I realize this is an old thread, but in case anyone else is looking for more info on this:

1) The ESD Industry Council has a 3-part whitepaper series on simulation and analysis for “System Efficient ESD Design” including Spice modeling and

PART I: Common ESD Misconceptions

PART II: Implementing Robust Systems (SEED Simulation Basics Intro)

PART III: ESD Testing and Problems with Simulation

2) ESD leaders from semiconductor and system-level companies condensed these into a textbook format.

System Level ESD Co-Design (Wiley)

3) Once you read and internalize all that and you’re ready to roll-your-own simulation, you’ll have to request the actual ESD regime TLP data from your prospective vendors (both for the device you’re trying to protect and for the TVS protection devices or passives you’re trying to model to protect the other device.)   You’ll also need the IT2 and/or energy and/or VT2 failure points for these devices.

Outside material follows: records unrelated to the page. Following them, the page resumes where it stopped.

-- B replaces the 2-color 2D push-style DP and the four special cases by a single 1-D pull-style row,
-- returning 2*sum (the two color states of A are always equal): simpler, same asymptotics.

-- ===== PORT A =====
-- Python lists mutated in place are ported as Arrays (O(1) update); indices are in range on admitted inputs.
-- nested in-place update new_dp[i][k] = f(new_dp[i][k])
def pvAModify2 (d : Array (Array Int)) (i k : Nat) (f : Int → Int) : Array (Array Int) :=
  d.setIfInBounds i ((d.getD i #[]).setIfInBounds k (f ((d.getD i #[]).getD k 0)))

-- nested in-place assignment dp[i][k] = v
def pvASet2 (d : Array (Array Int)) (i k : Nat) (v : Int) : Array (Array Int) :=
  d.setIfInBounds i ((d.getD i #[]).setIfInBounds k v)

-- body of A's 'for j in range(n)' loop: the k- and dj-loops with their guarded accumulate-then-mod
def pvABodyJ (n : Int) (dp : Array (Array Int)) (nd : Array (Array Int)) (j : Int) :
    Array (Array Int) :=
  ([0, 1] : List Int).foldl (fun nd k =>
    ([-1, 0, 1] : List Int).foldl (fun nd dj =>
      if 0 ≤ j + dj ∧ j + dj < n then
        pvAModify2
          (pvAModify2 nd (j + dj).toNat (1 - k).toNat
            (fun x => x + (dp.getD j.toNat #[]).getD k.toNat 0))
          (j + dj).toNat (1 - k).toNat (fun x => x % 1000000007)
      else nd) nd) nd
-- pv_equiv track=rewrite | github.com/RipMyMartin/TarkvaraMetoodikat | calc.py | logi
-- ===== SOURCE A (Python) =====
-- def logi(logs):
--     jag = 0
--     kor = 0
--     liit = 0
--     lah = 0
--     for elem in logs:
--         if elem == 'liitumine':
--             liit += 1
--         elif elem == 'lahutamine':
--             lah += 1
--         elif elem == 'korrutamine':
--             kor += 1
--         elif elem == 'jagamine':
--             jag += 1
--
--     return[liit, lah, kor, jag]
-- ===== SOURCE B (Python) =====
-- def logi(logs):
--     return [logs.count(k) for k in ('liitumine', 'lahutamine', 'korrutamine', 'jagamine')]
-- ===== Notes on version B (the rewrite author's own statement) =====
-- stated objective: idiomatic
-- what changed: B replaces A's single pass with four scalar accumulators and an if/elif chain by four staged passes: one list.count scan per fixed key, mapped over the key tuple.
import Mathlib
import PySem

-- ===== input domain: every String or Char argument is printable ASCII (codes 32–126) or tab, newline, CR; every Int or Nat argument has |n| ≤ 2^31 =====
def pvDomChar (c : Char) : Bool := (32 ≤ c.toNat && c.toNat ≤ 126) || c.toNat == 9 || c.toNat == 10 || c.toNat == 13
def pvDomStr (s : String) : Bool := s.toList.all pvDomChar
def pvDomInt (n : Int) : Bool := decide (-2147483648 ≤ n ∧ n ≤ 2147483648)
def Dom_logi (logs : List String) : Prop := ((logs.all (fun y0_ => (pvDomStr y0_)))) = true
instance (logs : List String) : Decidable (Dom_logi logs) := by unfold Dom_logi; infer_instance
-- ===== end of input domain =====

-- B replaces A's single-pass four-accumulator if/elif loop by one list.count pass per fixed key (idiomatic).
-- ===== PORT A =====
def logi (logs : List String) : List Int :=
  let s := logs.foldl (fun (st : Int × Int × Int × Int) elem =>
    let (jag, kor, liit, lah) := st
    if elem == "liitumine" then (jag, kor, liit + 1, lah)
    else if elem == "lahutamine" then (jag, kor, liit, lah + 1)
    else if elem == "korrutamine" then (jag, kor + 1, liit, lah)
    else if elem == "jagamine" then (jag + 1, kor, liit, lah)
    else (jag, kor, liit, lah)) (0, 0, 0, 0)
  [s.2.2.1, s.2.2.2, s.2.1, s.1]

-- ===== PORT B =====
def logi_alt (logs : List String) : List Int :=
  ["liitumine", "lahutamine", "korrutamine", "jagamine"].map
    (fun k => PySem.List.count logs k)

-- ===== PRECONDITION & SPEC =====
def Spec_logi (logs : List String) (out : List Int) : Prop := out = logi_alt logs
instance (logs : List String) (out : List Int) : Decidable (Spec_logi logs out) := by unfold Spec_logi; infer_instance

-- ===== CLAIM (what is proved, stated in full; the proofs are below) =====
def Claim_equal_logi : Prop := ∀ (logs : List String), Dom_logi logs → Spec_logi logs (logi logs)

-- ===== LEMMAS AND PROOFS =====

-- A's fold invariant: each accumulator component advances by the count of its event name.
theorem logi_foldl_count (logs : List String) (jag kor liit lah : Int) :
    logs.foldl (fun (st : Int × Int × Int × Int) elem =>
      let (jag, kor, liit, lah) := st
      if elem == "liitumine" then (jag, kor, liit + 1, lah)
      else if elem == "lahutamine" then (jag, kor, liit, lah + 1)
      else if elem == "korrutamine" then (jag, kor + 1, liit, lah)
      else if elem == "jagamine" then (jag + 1, kor, liit, lah)
      else (jag, kor, liit, lah)) (jag, kor, liit, lah)
    = (jag + logs.count "jagamine", kor + logs.count "korrutamine",
       liit + logs.count "liitumine", lah + logs.count "lahutamine") := by
  induction logs generalizing jag kor liit lah with
  | nil => simp
  | cons x xs ih =>
    rw [List.foldl_cons]
    by_cases h1 : x = "liitumine"
    · subst h1
      show List.foldl _ (jag, kor, liit + 1, lah) xs = _
      rw [ih]
      simp [Prod.ext_iff]
      omega
    · by_cases h2 : x = "lahutamine"
      · subst h2
        show List.foldl _ (jag, kor, liit, lah + 1) xs = _
        rw [ih]
        simp [Prod.ext_iff, h1]
        omega
      · by_cases h3 : x = "korrutamine"
        · subst h3
          show List.foldl _ (jag, kor + 1, liit, lah) xs = _
          rw [ih]
          simp [Prod.ext_iff, h1, h2]
          omega
        · by_cases h4 : x = "jagamine"
          · subst h4
            show List.foldl _ (jag + 1, kor, liit, lah) xs = _
            rw [ih]
            simp [Prod.ext_iff, h1, h2, h3]
            omega
          · show List.foldl _
              (if x == "liitumine" then (jag, kor, liit + 1, lah)
               else if x == "lahutamine" then (jag, kor, liit, lah + 1)
               else if x == "korrutamine" then (jag, kor + 1, liit, lah)
               else if x == "jagamine" then (jag + 1, kor, liit, lah)
               else (jag, kor, liit, lah)) xs = _
            rw [if_neg (by simp [h1]), if_neg (by simp [h2]), if_neg (by simp [h3]),
                if_neg (by simp [h4]), ih]
            simp [h1, h2, h3, h4]

-- ===== VERDICT (by name: the statement is the Claim_ definition above) =====
theorem logi_spec : Claim_equal_logi := by
  intro logs _
  unfold Spec_logi logi logi_alt
  simp only [logi_foldl_count, PySem.List.count_eq, List.map]
  simp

And you’ll quickly recognize that while the academics have really nailed down HOWTO do these simulations, (full disclosure: I’m one of the dozens of co-authors of all the above, guilty-as-charged of multi-hundred page academic bloviation), there is almost no help for the designer to obtain all this data and/or models required.   Further, your semiconductor supplier/application engineer contact may not even be aware that an IBIS or SPICE model for their device is actually only applicable to small-signal/signal integrity transient or AC simulation and not high-current ESD pulse regimes.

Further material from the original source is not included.